The head of the Lugansk People’s Republic has told journalists about plans to hold a referendum
The Head of the Lugansk People’s Republic Leonid Pasechnik. © Sputnik/Aleksey Nikolskyi
The Lugansk People’s Republic (LPR), one of the two breakaway Donbass territories recognized by Moscow as independent states in late February, is planning to hold a plebiscite on joining Russia “in the near future,” its leader has revealed.
There has been no indication that the Kremlin would accept such a demand. Last month, President Valdimir Putin recognised the independence of the LPR, but almost all of the word considers it to still be part of Ukraine.
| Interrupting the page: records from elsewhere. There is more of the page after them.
-- pv_equiv track=rewrite | github.com/serggavr/1t_hadoop | app/app.py | on_group_el
-- ===== SOURCE A (Python) =====
-- def on_group_el(dataArr, groups_quantity):
--     group_len = round(len(dataArr) / groups_quantity)
--     counter_el = 0
--     counter_group = 0
--     group = []
--     groups = []
--     for index in range(len(dataArr)):
--         if counter_el < group_len - 1:
--             group.append(index + 1)
--             counter_el += 1
--         else:
--             group.append(index + 1)
--             groups.append(group)
--             counter_el = 0
--             counter_group += 1
--             group = []
--         if len(group) > 0 and index + 1 == len(dataArr):
--             groups.append(group)
--
--     grouped_el = {}
--     for group in groups:
--         name = f"{group[0]}-{group[-1]}"
--         for el in group:
--             grouped_el[el] = name
--
--     return grouped_el
-- ===== SOURCE B (Python) =====
-- def on_group_el(dataArr, groups_quantity):
--     group_len = round(len(dataArr) / groups_quantity)
--     n = len(dataArr)
--     step = group_len if group_len > 1 else 1
--     grouped_el = {}
--     for i in range(0, n, step):
--         hi = min(i + step, n)
--         name = f"{i + 1}-{hi}"
--         for k in range(i + 1, hi + 1):
--             grouped_el[k] = name
--     return grouped_el
-- ===== Notes on version B (the rewrite author's own statement) =====
-- stated objective: simpler
-- what changed: Replaces A's stateful counter/group accumulation pass plus a separate labeling pass over the collected groups by a single loop over range(0, n, step) that computes each chunk's range label directly from its start index.
import Mathlib
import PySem

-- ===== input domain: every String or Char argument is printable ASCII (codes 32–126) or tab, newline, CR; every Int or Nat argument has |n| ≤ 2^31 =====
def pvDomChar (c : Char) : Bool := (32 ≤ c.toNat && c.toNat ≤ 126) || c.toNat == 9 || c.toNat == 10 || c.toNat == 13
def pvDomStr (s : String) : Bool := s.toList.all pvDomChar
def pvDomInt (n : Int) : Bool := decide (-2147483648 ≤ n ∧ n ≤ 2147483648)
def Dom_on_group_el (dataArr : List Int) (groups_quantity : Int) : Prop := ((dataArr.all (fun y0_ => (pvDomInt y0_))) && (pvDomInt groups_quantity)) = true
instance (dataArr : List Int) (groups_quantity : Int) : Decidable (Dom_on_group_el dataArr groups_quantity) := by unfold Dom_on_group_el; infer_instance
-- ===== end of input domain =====

-- B replaces A's stateful counter/group accumulation and separate labeling pass by one
-- chunk-driven loop over range(0, n, step); same dict, simpler decomposition (no speed claim).

-- Shared transliteration of Python's `round(x / y)` for integer x, y ≠ 0: round-half-even of
-- the exact rational x/y (exact on the tested domain; at y = 0 Python raises ZeroDivisionError,
-- excluded by Pre_, and this total function returns a junk value).
def pyRoundDiv (x y : Int) : Int :=
  let y' := if y < 0 then -y else y
  let x' := if y < 0 then -x else x
  let q := x' / y'   -- Euclidean = floor here since y' ≥ 0
  let r := x' - q * y'
  if 2 * r < y' then q else if y' < 2 * r then q + 1 else if q % 2 = 0 then q else q + 1

-- ===== PORT A =====
-- loop body of A's first `for index in range(len(dataArr))` pass, state = (counter_el, counter_group, group, groups)
def loopA (group_len n : Int) (st : Int × Int × List Int × List (List Int)) (index : Int) :
    Int × Int × List Int × List (List Int) :=
  let st1 := if st.1 < group_len - 1
    then (st.1 + 1, st.2.1, st.2.2.1 ++ [index + 1], st.2.2.2)
    else (0, st.2.1 + 1, ([] : List Int), st.2.2.2 ++ [st.2.2.1 ++ [index + 1]])
  if 0 < st1.2.2.1.length ∧ index + 1 = n
    then (st1.1, st1.2.1, st1.2.2.1, st1.2.2.2 ++ [st1.2.2.1])
    else st1

-- body of A's second loop: label one group and insert all its elements
-- (group[0] / group[-1] via pyGetD with default 0: every group A builds is nonempty, so exact)
def insGroupA (d : PySem.Dict Int String) (group : List Int) : PySem.Dict Int String :=
  let name := PySem.Int.toStr (PySem.List.pyGetD group 0 0) ++ "-" ++
              PySem.Int.toStr (PySem.List.pyGetD group (-1) 0)
  group.foldl (fun d el => d.insert el name) d

def on_group_el (dataArr : List Int) (groups_quantity : Int) : List (Int × String) :=
  let n : Int := dataArr.length
  let group_len := pyRoundDiv n groups_quantity
  let fin := (PySem.List.pyRange 0 n 1).foldl (loopA group_len n)
      ((0 : Int), (0 : Int), ([] : List Int), ([] : List (List Int)))
  (fin.2.2.2.foldl insGroupA PySem.Dict.empty).items

-- ===== PORT B =====
-- body of B's `for i in range(0, n, step)` loop: label the chunk [i+1 .. min(i+step, n)] directly
def loopB (step n : Int) (d : PySem.Dict Int String) (i : Int) : PySem.Dict Int String :=
  let hi := min (i + step) n
  let name := PySem.Int.toStr (i + 1) ++ "-" ++ PySem.Int.toStr hi
  (PySem.List.pyRange (i + 1) (hi + 1) 1).foldl (fun d k => d.insert k name) d

def on_group_el_alt (dataArr : List Int) (groups_quantity : Int) : List (Int × String) :=
  let n : Int := dataArr.length
  let group_len := pyRoundDiv n groups_quantity
  let step := if group_len > 1 then group_len else 1
  ((PySem.List.pyRange 0 n step).foldl (loopB step n) PySem.Dict.empty).items

-- ===== PRECONDITION & SPEC =====
-- Pre_ excludes exactly groups_quantity = 0, where A raises ZeroDivisionError (B raises too).
def Pre_on_group_el (dataArr : List Int) (groups_quantity : Int) : Prop := groups_quantity ≠ 0
instance (dataArr : List Int) (groups_quantity : Int) : Decidable (Pre_on_group_el dataArr groups_quantity) := by unfold Pre_on_group_el; infer_instance
def pvWitness_on_group_el : List Int × Int := ([1, 2, 3], 2)

def Spec_on_group_el (dataArr : List Int) (groups_quantity : Int) (out : List (Int × String)) : Prop := out = on_group_el_alt dataArr groups_quantity
instance (dataArr : List Int) (groups_quantity : Int) (out : List (Int × String)) : Decidable (Spec_on_group_el dataArr groups_quantity out) := by unfold Spec_on_group_el; infer_instance

-- ===== CLAIM (what is proved, stated in full; the proofs are below) =====
def Claim_equal_on_group_el : Prop := ∀ (dataArr : List Int) (groups_quantity : Int), Dom_on_group_el dataArr groups_quantity → Pre_on_group_el dataArr groups_quantity → Spec_on_group_el dataArr groups_quantity (on_group_el dataArr groups_quantity)

-- ===== LEMMAS AND PROOFS =====

-- the effective chunk width both programs use: group_len if > 1, else 1
def stepOf (g : Int) : Int := if g > 1 then g else 1

theorem stepOf_pos (g : Int) : 0 < stepOf g := by
  unfold stepOf; split <;> omega

-- the list of groups A builds, as closed-form chunks of consecutive integers
def chunkListFrom (n g a : Int) : List (List Int) :=
  if _h : a < n then
    PySem.List.pyRange (a + 1) (min (a + stepOf g) n + 1) 1 :: chunkListFrom n g (a + stepOf g)
  else []
termination_by (n - a).toNat
decreasing_by have := stepOf_pos g; omega

theorem pyRange_pos_eq_nil {a b s : Int} (hs : 0 < s) (h : b ≤ a) :
    PySem.List.pyRange a b s = [] := by
  rw [PySem.List.pyRange_of_pos a b hs, if_neg (by omega)]
  simp

theorem pyRange_pos_cons {a b s : Int} (hs : 0 < s) (h : a < b) :
    PySem.List.pyRange a b s = a :: PySem.List.pyRange (a + s) b s := by
  rw [PySem.List.pyRange_of_pos a b hs, PySem.List.pyRange_of_pos (a + s) b hs, if_pos h]
  by_cases h2 : a + s < b
  · rw [if_pos h2]
    have hc : ((b - a + s - 1) / s).toNat = ((b - (a + s) + s - 1) / s).toNat + 1 := by
      have : b - a + s - 1 = (b - (a + s) + s - 1) + 1 * s := by ring
      rw [this, Int.add_mul_ediv_right _ _ (by omega : s ≠ 0)]
      have h0 : 0 ≤ (b - (a + s) + s - 1) / s :=
        Int.ediv_nonneg (by omega) (by omega)
      omega
    rw [hc, List.range_succ_eq_map]
    simp only [List.map_cons, List.map_map]
    refine List.cons_eq_cons.mpr ⟨by push_cast; ring, ?_⟩
    apply List.map_congr_left
    intro k _
    simp only [Function.comp_apply]
    push_cast
    ring
  · rw [if_neg h2]
    have h1 : (1 : Int) ≤ (b - a + s - 1) / s :=
      Int.le_ediv_iff_mul_le hs |>.mpr (by omega)
    have h2' : (b - a + s - 1) / s < 2 := by
      rw [Int.ediv_lt_iff_lt_mul hs]; omega
    have : ((b - a + s - 1) / s).toNat = 1 := by omega
    rw [this]
    simp

-- the branch condition of A, rephrased through the effective step
theorem condA_iff {g a i : Int} (h1 : a ≤ i) (h2 : i ≤ a + stepOf g - 1) :
    (i - a < g - 1) ↔ (i < a + stepOf g - 1) := by
  by_cases hg : g > 1
  · simp only [stepOf, if_pos hg] at h2 ⊢; omega
  · simp only [stepOf, if_neg hg] at h2 ⊢; omega

-- invariant of A's first loop: mid-chunk state at index i with chunk start a
theorem loopA_inv (g n : Int) (k : Nat) :
    ∀ (i a cg : Int) (gs : List (List Int)),
      k = (n - i).toNat → 0 ≤ a → a ≤ i → i ≤ a + stepOf g - 1 → i < n →
      (((PySem.List.pyRange i n 1).foldl (loopA g n)
          (i - a, cg, PySem.List.pyRange (a + 1) (i + 1) 1, gs))).2.2.2
        = gs ++ chunkListFrom n g a := by
  induction k with
  | zero => intro i a cg gs hk _ _ _ hin; omega
  | succ k ih =>
    intro i a cg gs hk ha hai hstep hin
    rw [PySem.List.pyRange_one_cons hin, List.foldl_cons]
    have hgrow : PySem.List.pyRange (a + 1) (i + 1) 1 ++ [i + 1]
        = PySem.List.pyRange (a + 1) (i + 1 + 1) 1 :=
      (PySem.List.pyRange_one_succ_right (by omega)).symm
    by_cases hmid : i < a + stepOf g - 1
    · -- mid-chunk: append to the current group
      have hc : i - a < g - 1 := (condA_iff hai hstep).mpr hmid
      by_cases hlast : i + 1 = n
      · -- last index: the trailing `if` flushes the partial group
        have hclose : chunkListFrom n g a
            = [PySem.List.pyRange (a + 1) (n + 1) 1] := by
          rw [chunkListFrom, dif_pos (by omega), chunkListFrom, dif_neg (by omega)]
          have : min (a + stepOf g) n = n := by omega
          rw [this]
        simp only [loopA, if_pos hc, hgrow]
        rw [if_pos (⟨by rw [PySem.List.pyRange_one_cons (show a + 1 < i + 1 + 1 by omega)]; simp, hlast⟩ :
          0 < (PySem.List.pyRange (a + 1) (i + 1 + 1) 1).length ∧ i + 1 = n)]
        rw [pyRange_pos_eq_nil (by omega) (by omega : n ≤ i + 1)]
        simp [hclose, hlast]
      · simp only [loopA, if_pos hc, hgrow]
        rw [if_neg (by intro hcon; exact hlast hcon.2)]
        have h := ih (i + 1) a cg gs (by omega) ha (by omega) (by omega) (by omega)
        rw [show i + 1 - a = i - a + 1 from by omega] at h
        exact h
    · -- chunk boundary: close the group
      have hc : ¬ (i - a < g - 1) := fun hcon => hmid ((condA_iff hai hstep).mp hcon)
      have hieq : i = a + stepOf g - 1 := by omega
      have hchunk : chunkListFrom n g a
          = PySem.List.pyRange (a + 1) (i + 1 + 1) 1 :: chunkListFrom n g (i + 1) := by
        rw [chunkListFrom, dif_pos (by omega)]
        have hmin : min (a + stepOf g) n = i + 1 := by omega
        rw [hmin]
        have : a + stepOf g = i + 1 := by omega
        rw [this]
      simp only [loopA, if_neg hc, hgrow]
      rw [if_neg (by simp)]
      by_cases hlast : i + 1 = n
      · rw [pyRange_pos_eq_nil (by omega) (by omega : n ≤ i + 1)]
        have hnil2 : chunkListFrom n g (i + 1) = [] := by
          rw [chunkListFrom]; exact dif_neg (by omega)
        simp [hchunk, hnil2]
      · have := ih (i + 1) (i + 1) (cg + 1) (gs ++ [PySem.List.pyRange (a + 1) (i + 1 + 1) 1])
          (by omega) (by omega) (by omega) (by have := stepOf_pos g; omega) (by omega)
        have hz : i + 1 - (i + 1) = (0 : Int) := by omega
        have hnil : PySem.List.pyRange (i + 1 + 1) (i + 1 + 1) 1 = [] :=
          PySem.List.pyRange_one_eq_nil (by omega)
        rw [hz, hnil] at this
        rw [this, hchunk]
        simp

-- A's first loop produces exactly the chunk list
theorem A_groups_eq (g n : Int) (hn : 0 ≤ n) :
    (((PySem.List.pyRange 0 n 1).foldl (loopA g n)
        ((0 : Int), (0 : Int), ([] : List Int), ([] : List (List Int))))).2.2.2
      = chunkListFrom n g 0 := by
  by_cases h : 0 < n
  · have := loopA_inv g n (n - 0).toNat 0 0 0 [] rfl le_rfl le_rfl
      (by have := stepOf_pos g; omega) h
    simpa [PySem.List.pyRange_one_eq_nil (le_refl (1 : Int))] using this
  · rw [PySem.List.pyRange_one_eq_nil (by omega), chunkListFrom, dif_neg (by omega)]
    simp

-- B's loop over range(0, n, step) equals A's second loop over the chunk list
theorem B_eq_chunks (g n : Int) (k : Nat) :
    ∀ (a : Int) (d : PySem.Dict Int String),
      k = (n - a).toNat → 0 ≤ a →
      (PySem.List.pyRange a n (stepOf g)).foldl (loopB (stepOf g) n) d
        = (chunkListFrom n g a).foldl insGroupA d := by
  induction k using Nat.strong_induction_on with
  | _ k ih =>
    intro a d hk ha
    by_cases h : a < n
    · rw [pyRange_pos_cons (stepOf_pos g) h, List.foldl_cons,
        chunkListFrom, dif_pos h, List.foldl_cons]
      have hhi : a + 1 ≤ min (a + stepOf g) n := by have := stepOf_pos g; omega
      have hbody : loopB (stepOf g) n d a
          = insGroupA d (PySem.List.pyRange (a + 1) (min (a + stepOf g) n + 1) 1) := by
        unfold loopB insGroupA
        have h0 : PySem.List.pyGetD
            (PySem.List.pyRange (a + 1) (min (a + stepOf g) n + 1) 1) 0 0 = a + 1 := by
          rw [PySem.List.pyRange_one_cons (by omega), PySem.List.pyGetD_zero_cons]
        have hlast : PySem.List.pyGetD
            (PySem.List.pyRange (a + 1) (min (a + stepOf g) n + 1) 1) (-1) 0
            = min (a + stepOf g) n := by
          rw [PySem.List.pyRange_one_succ_right (by omega),
            PySem.List.pyGetD_neg_one_append_singleton]
        rw [h0, hlast]
      rw [hbody]
      exact ih ((n - (a + stepOf g)).toNat) (by have := stepOf_pos g; omega) _ _ rfl
        (by have := stepOf_pos g; omega)
    · rw [pyRange_pos_eq_nil (stepOf_pos g) (by omega), chunkListFrom, dif_neg h]
      simp

-- ===== VERDICT (by name: the statement is the Claim_ definition above) =====
theorem on_group_el_spec : Claim_equal_on_group_el := by
  intro dataArr groups_quantity _ _
  unfold Spec_on_group_el on_group_el on_group_el_alt
  have hstep : (if pyRoundDiv (dataArr.length : Int) groups_quantity > 1
      then pyRoundDiv (dataArr.length : Int) groups_quantity else 1)
      = stepOf (pyRoundDiv (dataArr.length : Int) groups_quantity) := rfl
  simp only [hstep]
  rw [A_groups_eq (pyRoundDiv (dataArr.length : Int) groups_quantity) (dataArr.length : Int)
      (by positivity),
    ← B_eq_chunks (pyRoundDiv (dataArr.length : Int) groups_quantity) (dataArr.length : Int)
      ((dataArr.length : Int) - 0).toNat 0 PySem.Dict.empty rfl le_rfl]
Speaking to journalists on Sunday, Leonid Pasechnik said that he thought “in the near future a referendum will be held in the republic, where people will exercise their absolutely constitutional right, and give their opinion with respect to joining Russia.” The official added that he was “somehow sure that’s precisely the way it will be.”
Commenting on the possibility of such a vote in the LPR, Russian Senator Andrey Klishas said on Sunday that both Lugansk and Donetsk had the right to seek to join Russia unless such a move ran counter to their constitutions.
However, Leonid Kalashnikov, who chairs the Russian Duma’s committee on the Commonwealth of Independent States Affairs, Eurasian Integration and Relations with Compatriots, has warned that “now is not the right moment” for holding a referendum in the republic. Kalashnikov argued that “you hardly need to bother with such questions when destiny is being determined on the frontline.”
Both the Donetsk People’s Republic (DPR) and the LPR declared independence in 2014 following a violent coup in Kiev. Both territories are predominantly Russian-speaking, and fears were growing at the time that nationalist elements in the new Ukrainian government would persecute ethnic minorities. Ukraine branded the two breakaway republics separatists and launched an ‘anti-terrorist operation,’ deploying its military to regain control, which resulted in a bloody war. The armed hostilities ended in February 2015 with the signing in the Belarusian capital of the so-called Minsk II peace agreement, brokered by Germany and France.
The accord demanded that both the Ukrainian military and separatists cease fire and put an end to clashes, which had turned the region into a conflict zone. The document also called for major administrative and political reform in Ukraine as well as autonomy and local elections for the Donbass republics. However, the implementation of the agreement was stalled, with the two sides blaming each other for the lack of progress.
In mid-February 2022, the DPR and LPR began reporting an uptick in Ukrainian artillery shelling – something which forced the Donbass republics to ask Russia for official recognition, as their respective leaderships claim. On February 21, Moscow recognized both republics as independent states, signing friendship treaties with Donetsk and Lugansk. However, parts of the Donetsk and Lugansk regions declared by the two republics as their own in their respective constitutions were still under Ukraine’s control.
On February 24, Putin launched a military offensive in Ukraine. The Russian head of state insisted that the neighboring state had to be “demilitarized and denazified,” claiming that far-right militias, which had permeated the Ukrainian government, were supposedly aiming to carry out a genocide of the Russian-speaking population of the Donbass. Ukraine and its allies dismissed Putin’s allegations as a mere pretext, accusing Moscow of waging “unprovoked” aggression against a sovereign state.